Threat actors are targeting a critical and high severity vulnerability in Roundcube Webmail, which is widely used in government and higher education, according to security researchers.
The Cybersecurity and Infrastructure Security Agency on Friday added the vulnerabilities, tracked as CVE-2025-49113 and CVE-2025-68461, to its Known Exploited Vulnerabilities catalog.
The more severe flaw, CVE-2025-49113, is linked to a deserialization vulnerability in Roundcube Webmail that has remained hidden for about 10 years, according to researchers. The flaw had a severity score of 9.9.
“Roundcube is not new to this game,” Ryan Dewhurst, head of proactive threat intelligence at watchTowr, told Cybersecurity Dive. “It has been repeatedly targeted in real world exploitation campaigns for a simple reason. It’s widely used and webmail services are a goldmine.”

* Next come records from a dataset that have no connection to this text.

-- closed form for the survivor value, in terms of the largest power of two ≤ n
theorem pvW_closed (n : Nat) (k : Nat) (h1 : 2 ^ k ≤ n) (h2 : n < 2 ^ (k + 1)) :
    pvW n = if (n : Int) = ((2 ^ k : Nat) : Int) then (n : Int)
            else 2 * ((n : Int) - ((2 ^ k : Nat) : Int)) := by
  induction n generalizing k with
  | zero =>
    exfalso
    have := Nat.one_le_two_pow (n := k)
    omega
  | succ n ih =>
    have hp1 : 1 ≤ 2 ^ k := Nat.one_le_two_pow
    have hps : 2 ^ (k + 1) = 2 * 2 ^ k := by ring
    rcases Nat.eq_zero_or_pos n with rfl | hn
    · have hk : k = 0 := by
        by_contra hk0
        have : 2 ≤ 2 ^ k := Nat.one_lt_two_pow_iff.mpr hk0
        omega
      subst hk
      simp [pvW]
    · obtain ⟨m, rfl⟩ : ∃ m, n = m + 1 := ⟨n - 1, by omega⟩
      rcases eq_or_lt_of_le h1 with heq | hlt
      · -- n + 2 = 2^k : use the IH at k - 1
        have hkne : k ≠ 0 := by
          intro h
          rw [h] at heq
          norm_num at heq
        obtain ⟨j, rfl⟩ : ∃ j, k = j + 1 := ⟨k - 1, by omega⟩
        have hj1 : 1 ≤ 2 ^ j := Nat.one_le_two_pow
        have hjs : 2 ^ (j + 1) = 2 * 2 ^ j := by ring
        have hW := ih j (by omega) (by omega)
        by_cases hc : m + 1 = 2 ^ j
        · -- forces 2^j = 1, m = 0
          have hj0 : 2 ^ j = 1 := by omega
          have hm0 : m = 0 := by omega
          subst hm0
          have hv : pvW 1 = 1 := rfl
          rw [pvW, hv]
          rw [if_neg (by norm_num), if_pos (by omega)]
          omega
        · have hcI : ((m + 1 : Nat) : Int) ≠ ((2 ^ j : Nat) : Int) := by exact_mod_cast hc
          have hv : pvW (m + 1) = 2 * ((m : Int) + 1 - ((2 ^ j : Nat) : Int)) := by
            rw [hW, if_neg hcI]
            simp only [Nat.cast_add, Nat.cast_one]
          have hval : (2 : Int) * ((m : Int) + 1 - ((2 ^ j : Nat) : Int)) = (m : Int) := by omega
          rw [pvW, hv, hval, if_pos (le_refl _),
              if_pos (by simp only [Nat.cast_add, Nat.cast_one]; omega)]
          simp only [Nat.cast_add, Nat.cast_one]
          omega
      · -- 2^k ≤ m + 1 : use the IH at k
        have hW := ih k (by omega) (by omega)
        by_cases hc : m + 1 = 2 ^ k
        · have hcI : ((m + 1 : Nat) : Int) = ((2 ^ k : Nat) : Int) := by exact_mod_cast hc
          have hv : pvW (m + 1) = (m : Int) + 1 := by
            rw [hW, if_pos hcI]
            simp only [Nat.cast_add, Nat.cast_one]
          rw [pvW, hv, if_neg (by simp only [Nat.cast_add, Nat.cast_one] at hcI; omega),
              if_neg (by simp only [Nat.cast_add, Nat.cast_one] at hcI;
                         simp only [Nat.cast_add, Nat.cast_one]; omega)]
          simp only [Nat.cast_add, Nat.cast_one] at hcI ⊢
          omega
        · have hcI : ((m + 1 : Nat) : Int) ≠ ((2 ^ k : Nat) : Int) := by exact_mod_cast hc
          have hv : pvW (m + 1) = 2 * ((m : Int) + 1 - ((2 ^ k : Nat) : Int)) := by
            rw [hW, if_neg hcI]
            simp only [Nat.cast_add, Nat.cast_one]
          rw [pvW, hv, if_pos (by omega),
              if_neg (by simp only [Nat.cast_add, Nat.cast_one]; omega)]
          simp only [Nat.cast_add, Nat.cast_one]
          omega

-- B's loop starting from 2^j reaches the largest power of two ≤ N
theorem pvGrowL_spec (n : Nat) : ∀ (N : Int) (j : Nat), (N - 2 ^ j).toNat ≤ n →
    (2 : Int) ^ j ≤ N →
    ∃ k : Nat, pvGrowL N ((2 : Int) ^ j) = 2 ^ k ∧ (2 : Int) ^ k ≤ N ∧ N < 2 ^ (k + 1) := by
  induction n with
  | zero =>
    intro N j hm hj
    have hj1 : (1 : Int) ≤ 2 ^ j := one_le_pow₀ (by norm_num)
    have hEq : N = 2 ^ j := by omega
    rw [pvGrowL, dif_neg (by omega)]
    refine ⟨j, rfl, hj, ?_⟩
    have : (2 : Int) ^ (j + 1) = 2 * 2 ^ j := by ring
    omega
  | succ n ih =>
    intro N j hm hj
    have hj1 : (1 : Int) ≤ 2 ^ j := one_le_pow₀ (by norm_num)
    have hs : (2 : Int) ^ (j + 1) = 2 ^ j * 2 := by ring
    by_cases hc : (2 : Int) ^ j * 2 ≤ N
    · rw [pvGrowL, dif_pos ⟨hc, hj1⟩, show (2 : Int) ^ j * 2 = 2 ^ (j + 1) from hs.symm]
      exact ih N (j + 1) (by omega) (by omega)
    · rw [pvGrowL, dif_neg (by omega)]
      exact ⟨j, rfl, hj, by omega⟩

-- ===== VERDICT (by name: the statement is the Claim_ definition above) =====
theorem Solution_spec : Claim_equal_Solution := by
  intro N _ hpre
  unfold Spec_Solution Pre_Solution at *
  obtain ⟨n, rfl⟩ : ∃ n : Nat, N = (n : Int) := ⟨N.toNat, by omega⟩
  have hn : 1 ≤ n := by exact_mod_cast hpre
  -- value of A's port
  have hA : Solution (n : Int) = pvW n := by
    unfold Solution
    show (PySem.List.pyGet? (pvLoopA
        (((PySem.List.pyRange 1 ((n : Int) + 1) 1).foldl
          (fun (st : List Int × List Int × Nat) i => (st.1, i :: st.2.1, st.2.2 + 1)) ([], [], 0)).1)
        (((PySem.List.pyRange 1 ((n : Int) + 1) 1).foldl
          (fun (st : List Int × List Int × Nat) i => (st.1, i :: st.2.1, st.2.2 + 1)) ([], [], 0)).2.1)
        (((PySem.List.pyRange 1 ((n : Int) + 1) 1).foldl
          (fun (st : List Int × List Int × Nat) i => (st.1, i :: st.2.1, st.2.2 + 1)) ([], [], 0)).2.2))
      0).getD 0 = pvW n
    rw [pvBuild, show PySem.List.pyRange 1 ((n : Int) + 1) 1 = pvQ n from rfl]
    have hst : (([] : List Int), (pvQ n).reverse ++ ([] : List Int), 0 + (pvQ n).length)
        = (([] : List Int), (pvQ n).reverse, n) := by
      simp [pvQ_len]
    rw [hst]
    have hlen : (([] : List Int) ++ ((pvQ n).reverse).reverse).length = n := by
      simp [pvQ_len]
    rw [pvLoopA_eq n [] (pvQ n).reverse hlen]
    simp only [List.nil_append, List.reverse_reverse]
    rw [pvSimA_pvQ n hn]
    simp [PySem.List.pyGet?, PySem.List.pyIdx?]
  -- value of B's port
  obtain ⟨k, hrun, hk1, hk2⟩ :=
    pvGrowL_spec ((n : Int) - 2 ^ 0).toNat (n : Int) 0 (le_refl _)
      (by norm_num; exact_mod_cast hn)
  have hcast : ((2 ^ k : Nat) : Int) = (2 : Int) ^ k := by push_cast; ring
  have hB : Solution_alt (n : Int) =
      if (n : Int) = ((2 ^ k : Nat) : Int) then (n : Int)
      else 2 * ((n : Int) - ((2 ^ k : Nat) : Int)) := by
    unfold Solution_alt
    rw [show (1 : Int) = 2 ^ 0 by norm_num, hrun, hcast]
  rw [hA, hB]
  exact pvW_closed n k (by exact_mod_cast hcast ▸ hk1) (by
    have : (2 : Int) ^ (k + 1) = ((2 ^ (k + 1) : Nat) : Int) := by push_cast; ring
    rw [this] at hk2
    exact_mod_cast hk2)
-- ===== VERDICT (by name: the statement is the Claim_ definition above) =====
theorem format_memory_listing_py_spec : Claim_equal_format_memory_listing_py := by
  intro memories folder _ _
  unfold Spec_format_memory_listing_py
  by_cases hempty : memories = []
  · simp [format_memory_listing_py, format_memory_listing_py_alt, hempty]
  · set K := PySem.List.sorted (PySem.Set.ofList (memories.map fkeyOf)) (fun k => k) false
      with hKdef
    have hKpair : K.Pairwise (· < ·) := PySem.List.sorted_ofList_pairwise_lt _
    have hKmem : ∀ y ∈ memories, fkeyOf y ∈ K := by
      intro y hy
      rw [hKdef, PySem.List.mem_sorted, PySem.Set.mem_ofList]
      exact List.mem_map_of_mem hy
    have hfk : ∀ g ∈ K, ∀ m ∈ PySem.List.sorted (memories.filter (fun y => fkeyOf y == g)) pathOf false,
        fkeyOf m = g := by
      intro g _ m hm
      rw [PySem.List.mem_sorted] at hm
      simpa using (List.mem_filter.1 hm).2
    have hne : ∀ g ∈ K,
        PySem.List.sorted (memories.filter (fun y => fkeyOf y == g)) pathOf false ≠ [] := by
      intro g hg
      rw [hKdef, PySem.List.mem_sorted, PySem.Set.mem_ofList] at hg
      obtain ⟨y, hy, hyg⟩ := List.mem_map.1 hg
      rw [Ne, PySem.List.sorted_eq_nil_iff]
      exact List.ne_nil_of_mem (List.mem_filter.2 ⟨hy, by simp [hyg]⟩)
    have hB : format_memory_listing_py_alt memories folder
        = PySem.Str.strip (PySem.Str.join "\n"
            ((headerOf folder ++ ":") :: K.flatMap (fun g =>
              "" :: ("[" ++ dispOf g ++ "]") ::
                (PySem.List.sorted (memories.filter (fun y => fkeyOf y == g)) pathOf false).map memLine))) := by
      simp only [format_memory_listing_py_alt, if_neg hempty]
      rw [sorted2_groups fkeyOf pathOf memories K hKpair hKmem,
        scan_blocks _ K _ none hKpair hfk (by simp) hne]
      simp
    have hA : format_memory_listing_py memories folder
        = PySem.Str.strip (PySem.Str.join "\n"
            (((headerOf folder ++ ":") :: K.flatMap (fun g =>
              "" :: ("[" ++ dispOf g ++ "]") ::
                (PySem.List.sorted (memories.filter (fun y => fkeyOf y == g)) pathOf false).map memLine))
              ++ [""])) := by
      simp only [format_memory_listing_py, if_neg hempty]
      rw [aGrouped_keys, ← hKdef, aStep_lines]
      simp only [aGrouped_getD]
      have hshape := interleave_blank (fun g => ("[" ++ dispOf g ++ "]") ::
        (PySem.List.sorted (memories.filter (fun y => fkeyOf y == g)) pathOf false).map memLine) K
      simp only [List.cons_append] at hshape ⊢
      simp [← hshape]
    rw [hA, hB, strip_join_blank _ (by simp)]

The flaw was disclosed in June 2025, and Shadowserver at the time reported about 84,000 instances were vulnerable. Researchers also noted that Roundcube flaws were frequently the target of attacks by state-linked hackers.
The second vulnerability, CVE-2025-68461, is related to a cross-site-scripting vulnerability. It was patched in December.
Roundcube, in a December advisory, urged users to update to fixed versions.